This module can lock down specified outgoing ip addresses on a Linux server such that only specific OS users can access them. The main motivation for locking down EC2 metadata is as follows:

  1. EC2 metadata gives you the credentials you need to assume any IAM role associated with the EC2 instance, and thereby, get all the permissions available in that IAM role.
  2. Locking down the metadata to, for example, only the root user, makes sure that if a hacker breaks into your server with a privileged user, they cannot get the full power of the IAM role.

This module has been tested specifically with Ubuntu, but will probably work with any Debian distribution that uses iptables.

Example

In the example below we restrict access to ec2-instance-metadata endpoint to the users foo, bar and root. All other users on the instance will be blocked from access.

./ip-lockdown 169.254.169.254 foo bar root

Normally users make a curl call to get metadata like the AWS region or credentials associated with this EC2 Instance's IAM Role. Following the invocation of ip-lockdown, only users foo, bar, and root can query that data.

The complete example of using terraform to deploy a generated AMI into your AWS account and automatically invoke ip-lockdown from the User Data is also available in the examples folder.

Installation

To use this module, you just need to:

  1. Install bash-commons on your servers.
  2. Install the ip-lockdown script on your servers.

The best way to do that is to use the Gruntwork Installer in a Packer template (make sure to replace <BASH_COMMONS_VERSION> and <MODULE_SECURITY_VERSION> below with the latest versions from the bash-commons releases page and module-security releases page, respectively):

gruntwork-install --module-name bash-commons --tag <BASH_COMMONS_VERSION> --repo https://github.com/gruntwork-io/bash-commons
gruntwork-install --module-name ip-lockdown --tag <MODULE_SECURITY_VERSION> --repo https://github.com/gruntwork-io/module-security
Option Description Required Example
IP IP address that will be locked down (outgoing access will be disabled) for all but the users specified in subequent [<USER> ... ]] arguments Required 169.254.169.254
USER Space separated whitelist of users who will be allowed outgoing access to specified ip address Optional root (or any other OS user name)
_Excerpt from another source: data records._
-- pv_equiv track=rewrite | github.com/vladislava1909/test_project | tasks.py | get_longest_english_word
-- ===== SOURCE A (Python) =====
-- def is_eng_word(str):
--     eng = 'ABCDEFGHIJKLMNOPQRSTUVWXYZzyxwvutsrqponmlkjihgfedcba'
--     for i in str:
--         if i not in eng:
--             return False
--     return True
--
-- def get_longest_english_word(dict_words):
--     long_eng_word = ""
--     count_char_in_eng_word = 0
--     for i in dict_words.keys():
--         if len(i) > count_char_in_eng_word and is_eng_word(i):
--             count_char_in_eng_word = len(i)
--             long_eng_word = i
--     return long_eng_word
-- ===== SOURCE B (Python) =====
-- def get_longest_english_word(dict_words):
--     eng = 'ABCDEFGHIJKLMNOPQRSTUVWXYZzyxwvutsrqponmlkjihgfedcba'
--     for word in sorted(dict_words, key=len, reverse=True):
--         if all(c in eng for c in word):
--             return word
--     return ""
-- ===== Notes on version B (the rewrite author's own statement) =====
-- stated objective: alternative
-- what changed: A does one pass keeping a running first-wins maximum with a separate length counter; B stably sorts the keys by length descending and returns the first all-letters key, '' if none.
import Mathlib
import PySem

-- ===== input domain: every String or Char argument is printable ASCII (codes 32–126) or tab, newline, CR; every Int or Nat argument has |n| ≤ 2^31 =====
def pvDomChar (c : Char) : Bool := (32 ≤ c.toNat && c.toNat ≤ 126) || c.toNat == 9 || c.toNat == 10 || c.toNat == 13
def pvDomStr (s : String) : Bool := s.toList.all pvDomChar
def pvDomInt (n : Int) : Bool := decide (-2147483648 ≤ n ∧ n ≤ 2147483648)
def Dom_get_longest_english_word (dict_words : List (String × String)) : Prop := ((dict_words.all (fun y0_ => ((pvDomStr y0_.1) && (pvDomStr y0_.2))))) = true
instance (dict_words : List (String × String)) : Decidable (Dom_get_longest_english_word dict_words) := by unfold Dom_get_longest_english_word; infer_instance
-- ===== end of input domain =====

-- B replaces A's single-pass running-maximum (with its separate length counter) by a stable
-- length-descending sort followed by a first-match scan; same results, alternative algorithm (not faster).

-- ===== PORT A =====
-- 'i not in eng' for a 1-char string i is character membership in eng
def is_eng_word (s : String) : Bool :=
  s.toList.all (fun c => "ABCDEFGHIJKLMNOPQRSTUVWXYZzyxwvutsrqponmlkjihgfedcba".toList.contains c)

def get_longest_english_word (dict_words : List (String × String)) : String :=
  ((dict_words.map Prod.fst).foldl
    (fun st i => if decide (st.2 < PySem.Str.len i) && is_eng_word i then (i, PySem.Str.len i) else st)
    ("", (0 : Int))).1

-- ===== PORT B =====
def is_english_alt (word : String) : Bool :=
  word.toList.all (fun c => "ABCDEFGHIJKLMNOPQRSTUVWXYZzyxwvutsrqponmlkjihgfedcba".toList.contains c)

def get_longest_english_word_alt (dict_words : List (String × String)) : String :=
  ((PySem.List.sorted (dict_words.map Prod.fst) (fun w => PySem.Str.len w) true).find?
    is_english_alt).getD ""

-- ===== PRECONDITION & SPEC =====
def Spec_get_longest_english_word (dict_words : List (String × String)) (out : String) : Prop := out = get_longest_english_word_alt dict_words
instance (dict_words : List (String × String)) (out : String) : Decidable (Spec_get_longest_english_word dict_words out) := by unfold Spec_get_longest_english_word; infer_instance

-- ===== CLAIM (what is proved, stated in full; the proofs are below) =====
def Claim_equal_get_longest_english_word : Prop := ∀ (dict_words : List (String × String)), Dom_get_longest_english_word dict_words → Spec_get_longest_english_word dict_words (get_longest_english_word dict_words)

-- ===== LEMMAS AND PROOFS =====

-- A's fold step, with the length counter eliminated (invariant: counter = length of the best word)
def pvStep (acc x : String) : String :=
  if decide (PySem.Str.len acc < PySem.Str.len x) && is_eng_word x then x else acc

-- first valid word of a list, '' if none
def pvFv (l : List String) : String := (l.find? is_eng_word).getD ""

-- the insertion comparator of sorted(., key=len, reverse=True)
def pvBefore (a b : String) : Bool := decide (PySem.Str.len b < PySem.Str.len a)

-- length-descending order
def pvDesc (a b : String) : Prop := PySem.Str.len b ≤ PySem.Str.len a

lemma pv_len_nonneg (s : String) : 0 ≤ PySem.Str.len s := by
  simp [PySem.Str.len_eq]

lemma pv_len_le_zero (s : String) (h : PySem.Str.len s ≤ 0) : s = "" := by
  rw [PySem.Str.len_eq] at h
  have h2 : s.toList.length = 0 := by omega
  exact String.toList_eq_nil_iff.mp (List.length_eq_zero_iff.mp h2)

lemma pv_fv_nil : pvFv [] = "" := rfl

lemma pv_fv_cons_pos (y : String) (t : List String) (h : is_eng_word y = true) :
    pvFv (y :: t) = y := by
  simp only [pvFv, List.find?_cons_of_pos h, Option.getD_some]

lemma pv_fv_cons_neg (y : String) (t : List String) (h : ¬ is_eng_word y = true) :
    pvFv (y :: t) = pvFv t := by
  simp only [pvFv, List.find?_cons_of_neg h]

lemma pv_fv_cases (l : List String) :
    pvFv l = "" ∨ (pvFv l ∈ l ∧ is_eng_word (pvFv l) = true) := by
  unfold pvFv
  cases h : l.find? is_eng_word with
  | none => exact Or.inl rfl
  | some w => exact Or.inr ⟨List.mem_of_find?_eq_some h, List.find?_some h⟩

lemma pv_step_pos (acc x : String) (he : is_eng_word x = true)
    (hlt : PySem.Str.len acc < PySem.Str.len x) : pvStep acc x = x := by
  unfold pvStep
  rw [decide_eq_true hlt, he]
  rfl

lemma pv_step_small (acc x : String) (h : ¬ PySem.Str.len acc < PySem.Str.len x) :
    pvStep acc x = acc := by
  unfold pvStep
  rw [decide_eq_false h]
  rfl

lemma pv_step_noneng (acc x : String) (h : ¬ is_eng_word x = true) :
    pvStep acc x = acc := by
  unfold pvStep
  rw [eq_false_of_ne_true h]
  simp

lemma pv_insertBy_pairwise (x : String) (l : List String) (h : l.Pairwise pvDesc) :
    (PySem.List.insertBy pvBefore x l).Pairwise pvDesc := by
  induction l with
  | nil => simp [PySem.List.insertBy, pvDesc]
  | cons y t ih =>
    rcases List.pairwise_cons.mp h with ⟨h1, h2⟩
    rw [show PySem.List.insertBy pvBefore x (y :: t)
        = if pvBefore x y then x :: y :: t else y :: PySem.List.insertBy pvBefore x t from rfl]
    by_cases hb : pvBefore x y = true
    · have hlt : PySem.Str.len y < PySem.Str.len x := of_decide_eq_true hb
      rw [if_pos hb]
      refine List.pairwise_cons.mpr ⟨?_, h⟩
      intro z hz
      rcases List.mem_cons.mp hz with rfl | hz
      · exact le_of_lt hlt
      · exact le_trans (h1 z hz) (le_of_lt hlt)
    · have hle : PySem.Str.len x ≤ PySem.Str.len y :=
        not_lt.mp (of_decide_eq_false (eq_false_of_ne_true hb))
      rw [if_neg hb]
      refine List.pairwise_cons.mpr ⟨?_, ih h2⟩
      intro z hz
      rcases (PySem.List.mem_insertBy pvBefore x z t).mp hz with rfl | hz
      · exact hle
      · exact h1 z hz

lemma pv_key_step (l : List String) (h : l.Pairwise pvDesc) (x : String) :
    pvFv (PySem.List.insertBy pvBefore x l) = pvStep (pvFv l) x := by
  induction l with
  | nil =>
    rw [show PySem.List.insertBy pvBefore x [] = [x] from rfl, pv_fv_nil]
    by_cases he : is_eng_word x = true
    · by_cases hl : 0 < PySem.Str.len x
      · rw [pv_fv_cons_pos x [] he, pv_step_pos "" x he (by
          rw [show PySem.Str.len "" = 0 from rfl]; exact hl)]
      · have hx : x = "" := pv_len_le_zero x (not_lt.mp hl)
        subst hx
        rw [pv_fv_cons_pos "" [] he, pv_step_small "" "" (lt_irrefl _)]
    · rw [pv_fv_cons_neg x [] he, pv_fv_nil, pv_step_noneng "" x he]
  | cons y t ih =>
    rcases List.pairwise_cons.mp h with ⟨h1, h2⟩
    rw [show PySem.List.insertBy pvBefore x (y :: t)
        = if pvBefore x y then x :: y :: t else y :: PySem.List.insertBy pvBefore x t from rfl]
    by_cases hb : pvBefore x y = true
    · have hlt : PySem.Str.len y < PySem.Str.len x := of_decide_eq_true hb
      rw [if_pos hb]
      by_cases he : is_eng_word x = true
      · have hfv : PySem.Str.len (pvFv (y :: t)) < PySem.Str.len x := by
          rcases pv_fv_cases (y :: t) with hf | ⟨hmem, _⟩
          · rw [hf, show PySem.Str.len "" = 0 from rfl]
            have := pv_len_nonneg y
            omega
          · rcases List.mem_cons.mp hmem with hf | hf
            · rw [hf]; exact hlt
            · exact lt_of_le_of_lt (h1 _ hf) hlt
        rw [pv_fv_cons_pos x (y :: t) he, pv_step_pos (pvFv (y :: t)) x he hfv]
      · rw [pv_fv_cons_neg x (y :: t) he, pv_step_noneng (pvFv (y :: t)) x he]
    · have hle : PySem.Str.len x ≤ PySem.Str.len y :=
        not_lt.mp (of_decide_eq_false (eq_false_of_ne_true hb))
      rw [if_neg hb]
      by_cases hey : is_eng_word y = true
      · rw [pv_fv_cons_pos y (PySem.List.insertBy pvBefore x t) hey, pv_fv_cons_pos y t hey,
          pv_step_small y x (not_lt_of_ge hle)]
      · rw [pv_fv_cons_neg y (PySem.List.insertBy pvBefore x t) hey, ih h2,
          pv_fv_cons_neg y t hey]

lemma pv_key_fold (ks : List String) : ∀ (S : List String), S.Pairwise pvDesc →
    pvFv (ks.foldl (fun acc x => PySem.List.insertBy pvBefore x acc) S) = ks.foldl pvStep (pvFv S) := by
  induction ks with
  | nil => intro S _; rfl
  | cons k ks ih =>
    intro S hS
    simp only [List.foldl_cons]
    rw [ih _ (pv_insertBy_pairwise k S hS), pv_key_step S hS k]

lemma pv_A_fold (ks : List String) : ∀ (w : String),
    ks.foldl (fun st i => if decide (st.2 < PySem.Str.len i) && is_eng_word i then (i, PySem.Str.len i) else st)
      (w, PySem.Str.len w)
    = (ks.foldl pvStep w, PySem.Str.len (ks.foldl pvStep w)) := by
  induction ks with
  | nil => intro w; rfl
  | cons k ks ih =>
    intro w
    simp only [List.foldl_cons]
    by_cases h : (decide (PySem.Str.len w < PySem.Str.len k) && is_eng_word k) = true
    · rw [show ((if decide ((w, PySem.Str.len w).2 < PySem.Str.len k) && is_eng_word k
          then (k, PySem.Str.len k) else (w, PySem.Str.len w)) : String × Int)
          = (k, PySem.Str.len k) from if_pos h,
        show pvStep w k = k by unfold pvStep; exact if_pos h]
      exact ih k
    · rw [show ((if decide ((w, PySem.Str.len w).2 < PySem.Str.len k) && is_eng_word k
          then (k, PySem.Str.len k) else (w, PySem.Str.len w)) : String × Int)
          = (w, PySem.Str.len w) from if_neg h,
        show pvStep w k = w by unfold pvStep; exact if_neg h]
      exact ih w

-- ===== VERDICT (by name: the statement is the Claim_ definition above) =====
theorem get_longest_english_word_spec : Claim_equal_get_longest_english_word := by
  intro dict_words _
  unfold Spec_get_longest_english_word get_longest_english_word get_longest_english_word_alt
  rw [PySem.List.sorted_rev_eq_foldl_insertBy]
  have hA := pv_A_fold (dict_words.map Prod.fst) ""
  rw [show PySem.Str.len "" = 0 from rfl] at hA
  rw [hA]
  have hB := pv_key_fold (dict_words.map Prod.fst) [] (List.Pairwise.nil)
  rw [pv_fv_nil] at hB
  exact hB.symm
How do you use this module?

This script will insert the necessary rules to achieve the proper end result of only allowing the specified users to access the locked ips.

  • It will NOT modify your existing rules
  • It will NOT add multiple identical rules if you keep running the script (it is idempotent)
  • It will automatically add rules at the correct rule index if you chose to add more users later or to add more IP addresses later.

General iptables overview

The ip-lockdown script uses iptables under the hood. The iptables application works by defining rules that can then be applied to each outgoing packet. The rules are applied in order (sudo iptables -L line-num to see your current rules as well as their rule-indicies).
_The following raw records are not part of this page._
-- pv_equiv track=rewrite | github.com/MarcinOrlowski/Mp3VoiceStamp | mp3voicestamp-app/app.py | guess_encoding_quality_for_lame_encoder
-- ===== SOURCE A (Python) =====
-- def guess_encoding_quality_for_lame_encoder(bitrate):
--     # based on https://trac.ffmpeg.org/wiki/Encode/MP3
--     quality = 0
--     for avg in [245, 225, 190, 175, 165, 130, 115, 100, 85, 65]:
--         if bitrate >= avg * 1000:
--             break
--         else:
--             quality += 1
--
--     return quality
-- ===== SOURCE B (Python) =====
-- import bisect
--
-- _THRESHOLDS = [65000, 85000, 100000, 115000, 130000, 165000, 175000, 190000, 225000, 245000]
--
-- def guess_encoding_quality_for_lame_encoder(bitrate):
--     # quality = number of thresholds strictly greater than bitrate
--     return 10 - bisect.bisect_right(_THRESHOLDS, bitrate)
-- ===== Notes on version B (the rewrite author's own statement) =====
-- stated objective: idiomatic
-- what changed: Replaces the descending linear scan with break by a binary search (bisect_right) over the ascending threshold table, returning 10 minus the insertion point.
import Mathlib
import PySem

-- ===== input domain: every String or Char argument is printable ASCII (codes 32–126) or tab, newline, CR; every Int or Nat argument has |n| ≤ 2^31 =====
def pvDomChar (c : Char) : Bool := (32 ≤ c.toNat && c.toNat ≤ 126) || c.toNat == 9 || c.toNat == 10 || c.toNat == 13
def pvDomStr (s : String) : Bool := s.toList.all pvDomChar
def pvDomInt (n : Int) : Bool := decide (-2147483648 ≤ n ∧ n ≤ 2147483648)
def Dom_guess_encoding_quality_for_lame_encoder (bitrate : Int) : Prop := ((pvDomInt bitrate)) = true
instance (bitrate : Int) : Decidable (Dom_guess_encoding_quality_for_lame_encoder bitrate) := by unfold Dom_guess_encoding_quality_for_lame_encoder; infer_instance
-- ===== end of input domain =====

-- B replaces A's descending linear scan with a bisect_right binary search over the
-- ascending threshold table (objective: idiomatic); same value on every input.

-- ===== PORT A =====
-- A's for-loop with break: recurse over the descending threshold list carrying quality.
def pvLoopA (bitrate : Int) : List Int → Int → Int
  | [], q => q
  | avg :: rest, q => if bitrate ≥ avg * 1000 then q else pvLoopA bitrate rest (q + 1)

def guess_encoding_quality_for_lame_encoder (bitrate : Int) : Int :=
  pvLoopA bitrate [245, 225, 190, 175, 165, 130, 115, 100, 85, 65] 0

-- ===== PORT B =====
def pvThresholds : List Int := [65000, 85000, 100000, 115000, 130000, 165000, 175000, 190000, 225000, 245000]

-- bisect.bisect_right: binary search for the insertion point keeping xs sorted, after equals.
def pvBisectRight (xs : List Int) (x : Int) (lo hi : Nat) : Nat :=
  if _h : lo < hi then
    let mid := (lo + hi) / 2
    if x < xs.getD mid 0 then pvBisectRight xs x lo mid
    else pvBisectRight xs x (mid + 1) hi
  else lo
termination_by hi - lo
decreasing_by all_goals omega

def guess_encoding_quality_for_lame_encoder_alt (bitrate : Int) : Int :=
  10 - (pvBisectRight pvThresholds bitrate 0 pvThresholds.length : Int)

-- ===== PRECONDITION & SPEC =====
def Spec_guess_encoding_quality_for_lame_encoder (bitrate : Int) (out : Int) : Prop := out = guess_encoding_quality_for_lame_encoder_alt bitrate
instance (bitrate : Int) (out : Int) : Decidable (Spec_guess_encoding_quality_for_lame_encoder bitrate out) := by unfold Spec_guess_encoding_quality_for_lame_encoder; infer_instance

-- ===== CLAIM (what is proved, stated in full; the proofs are below) =====
def Claim_equal_guess_encoding_quality_for_lame_encoder : Prop := ∀ (bitrate : Int), Dom_guess_encoding_quality_for_lame_encoder bitrate → Spec_guess_encoding_quality_for_lame_encoder bitrate (guess_encoding_quality_for_lame_encoder bitrate)

-- ===== LEMMAS AND PROOFS =====

-- ===== VERDICT (by name: the statement is the Claim_ definition above) =====
set_option maxRecDepth 10000 in
theorem guess_encoding_quality_for_lame_encoder_spec : Claim_equal_guess_encoding_quality_for_lame_encoder := by
  intro b _
  unfold Spec_guess_encoding_quality_for_lame_encoder
  unfold guess_encoding_quality_for_lame_encoder guess_encoding_quality_for_lame_encoder_alt
  simp only [pvLoopA, pvThresholds, List.length]
  simp [pvBisectRight, List.getD]
  split_ifs <;> omega
-- ===== VERDICT (by name: the statement is the Claim_ definition above) =====
theorem determine_kill_chain_phase_py_spec : Claim_equal_determine_kill_chain_phase_py := by
  intro threat _
  unfold Spec_determine_kill_chain_phase_py
  rw [pvAlt_eq]
  unfold determine_kill_chain_phase_py
  set c := pvCombined threat with hc
  have hub : ∀ q, pvMatched c q → pvBest c ≤ q := by
    intro q hm
    obtain ⟨i, hi, L, hL, hget⟩ := (pvHit_iff_matched c q).mpr hm
    exact pvBest_le_of_hit c i L q hi hL hget
  have hcases' : pvBest c = 7 ∨ pvMatched c (pvBest c) := by
    rcases pvBest_cases c with h | ⟨i, hi, L, hL, hget⟩
    · exact Or.inl h
    · exact Or.inr ((pvHit_iff_matched c _).mp ⟨i, hi, L, hL, hget⟩)
  by_cases h0 : (["recon", "scan", "enumeration", "discovery"].any (fun k => PySem.Chars.isIn k.toList c)) = true
  · rw [if_pos h0]
    have hle : pvBest c ≤ 0 := hub 0 ((pvM0 c).mpr h0)
    rw [Nat.le_zero.mp hle]
    rfl
  rw [if_neg h0]
  by_cases h1 : (["phishing", "exploit", "payload", "dropper"].any (fun k => PySem.Chars.isIn k.toList c)) = true
  · rw [if_pos h1]
    have hle : pvBest c ≤ 1 := hub 1 ((pvM1 c).mpr h1)
    have heq : pvBest c = 1 := by
      rcases hcases' with h7 | hm'
      · omega
      · have e0 : pvBest c ≠ 0 := fun h => h0 ((pvM0 c).mp (h ▸ hm'))
        omega
    rw [heq]
    rfl
  rw [if_neg h1]
  by_cases h2 : (["execute", "run", "spawn", "shellcode"].any (fun k => PySem.Chars.isIn k.toList c)) = true
  · rw [if_pos h2]
    have hle : pvBest c ≤ 2 := hub 2 ((pvM2 c).mpr h2)
    have heq : pvBest c = 2 := by
      rcases hcases' with h7 | hm'
      · omega
      · have e0 : pvBest c ≠ 0 := fun h => h0 ((pvM0 c).mp (h ▸ hm'))
        have e1 : pvBest c ≠ 1 := fun h => h1 ((pvM1 c).mp (h ▸ hm'))
        omega
    rw [heq]
    rfl
  rw [if_neg h2]
  by_cases h3 : (["persistence", "service", "registry", "scheduled"].any (fun k => PySem.Chars.isIn k.toList c)) = true
  · rw [if_pos h3]
    have hle : pvBest c ≤ 3 := hub 3 ((pvM3 c).mpr h3)
    have heq : pvBest c = 3 := by
      rcases hcases' with h7 | hm'
      · omega
      · have e0 : pvBest c ≠ 0 := fun h => h0 ((pvM0 c).mp (h ▸ hm'))
        have e1 : pvBest c ≠ 1 := fun h => h1 ((pvM1 c).mp (h ▸ hm'))
        have e2 : pvBest c ≠ 2 := fun h => h2 ((pvM2 c).mp (h ▸ hm'))
        omega
    rw [heq]
    rfl
  rw [if_neg h3]
  by_cases h4 : (["c2", "beacon", "callback", "command"].any (fun k => PySem.Chars.isIn k.toList c)) = true
  · rw [if_pos h4]
    have hle : pvBest c ≤ 4 := hub 4 ((pvM4 c).mpr h4)
    have heq : pvBest c = 4 := by
      rcases hcases' with h7 | hm'
      · omega
      · have e0 : pvBest c ≠ 0 := fun h => h0 ((pvM0 c).mp (h ▸ hm'))
        have e1 : pvBest c ≠ 1 := fun h => h1 ((pvM1 c).mp (h ▸ hm'))
        have e2 : pvBest c ≠ 2 := fun h => h2 ((pvM2 c).mp (h ▸ hm'))
        have e3 : pvBest c ≠ 3 := fun h => h3 ((pvM3 c).mp (h ▸ hm'))
        omega
    rw [heq]
    rfl
  rw [if_neg h4]
  by_cases h5 : (["lateral", "pivot", "spread", "wmi", "psexec"].any (fun k => PySem.Chars.isIn k.toList c)) = true
  · rw [if_pos h5]
    have hle : pvBest c ≤ 5 := hub 5 ((pvM5 c).mpr h5)
    have heq : pvBest c = 5 := by
      rcases hcases' with h7 | hm'
      · omega
      · have e0 : pvBest c ≠ 0 := fun h => h0 ((pvM0 c).mp (h ▸ hm'))
        have e1 : pvBest c ≠ 1 := fun h => h1 ((pvM1 c).mp (h ▸ hm'))
        have e2 : pvBest c ≠ 2 := fun h => h2 ((pvM2 c).mp (h ▸ hm'))
        have e3 : pvBest c ≠ 3 := fun h => h3 ((pvM3 c).mp (h ▸ hm'))
        have e4 : pvBest c ≠ 4 := fun h => h4 ((pvM4 c).mp (h ▸ hm'))
        omega
    rw [heq]
    rfl
  rw [if_neg h5]
  by_cases h6 : (["exfil", "upload", "steal", "collect", "archive"].any (fun k => PySem.Chars.isIn k.toList c)) = true
  · rw [if_pos h6]
    have hle : pvBest c ≤ 6 := hub 6 ((pvM6 c).mpr h6)
    have heq : pvBest c = 6 := by
      rcases hcases' with h7 | hm'
      · omega
      · have e0 : pvBest c ≠ 0 := fun h => h0 ((pvM0 c).mp (h ▸ hm'))
        have e1 : pvBest c ≠ 1 := fun h => h1 ((pvM1 c).mp (h ▸ hm'))
        have e2 : pvBest c ≠ 2 := fun h => h2 ((pvM2 c).mp (h ▸ hm'))
        have e3 : pvBest c ≠ 3 := fun h => h3 ((pvM3 c).mp (h ▸ hm'))
        have e4 : pvBest c ≠ 4 := fun h => h4 ((pvM4 c).mp (h ▸ hm'))
        have e5 : pvBest c ≠ 5 := fun h => h5 ((pvM5 c).mp (h ▸ hm'))
        omega
    rw [heq]
    rfl
  rw [if_neg h6]
  have heq : pvBest c = 7 := by
    rcases hcases' with h7 | hm'
    · exact h7
    · have hs := pvMatched_le_six c _ hm'
      have e0 : pvBest c ≠ 0 := fun h => h0 ((pvM0 c).mp (h ▸ hm'))
      have e1 : pvBest c ≠ 1 := fun h => h1 ((pvM1 c).mp (h ▸ hm'))
      have e2 : pvBest c ≠ 2 := fun h => h2 ((pvM2 c).mp (h ▸ hm'))
      have e3 : pvBest c ≠ 3 := fun h => h3 ((pvM3 c).mp (h ▸ hm'))
      have e4 : pvBest c ≠ 4 := fun h => h4 ((pvM4 c).mp (h ▸ hm'))
      have e5 : pvBest c ≠ 5 := fun h => h5 ((pvM5 c).mp (h ▸ hm'))
      have e6 : pvBest c ≠ 6 := fun h => h6 ((pvM6 c).mp (h ▸ hm'))
      omega
  rw [heq]
  rfl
In order to block access to a specific IP address for a specific user you need 2 rules.

  1. A rule to ALLOW packets going to YYY owned by user foo
  2. A rule to BLOCK packets going to YYY

The ordering of the rules is important as iptables will go through the rules list until it finds a matching rule. As soon as a matching rule is found none of the subsequent rules are evaluated.

In the above example, reversing those two rules would result in all access to YYY blocked even though there is a subsequent rule to allow foo to access.

Why not use groups?

In an ideal scenario, rather than adding one allow rule per user, we would just create a new canAccessIP group, and add our required users to that group. Then we would just need two iptables rules to manage access.

Unfortunately iptables suffers from the limitation that it will only compare the primary group of the user rather than all of the groups that users belongs to. This limitation is the reason the ip-lockdown script has to create rules per user. As we do not want to modify each user and update their primary user group in case that this causes issues for some other process.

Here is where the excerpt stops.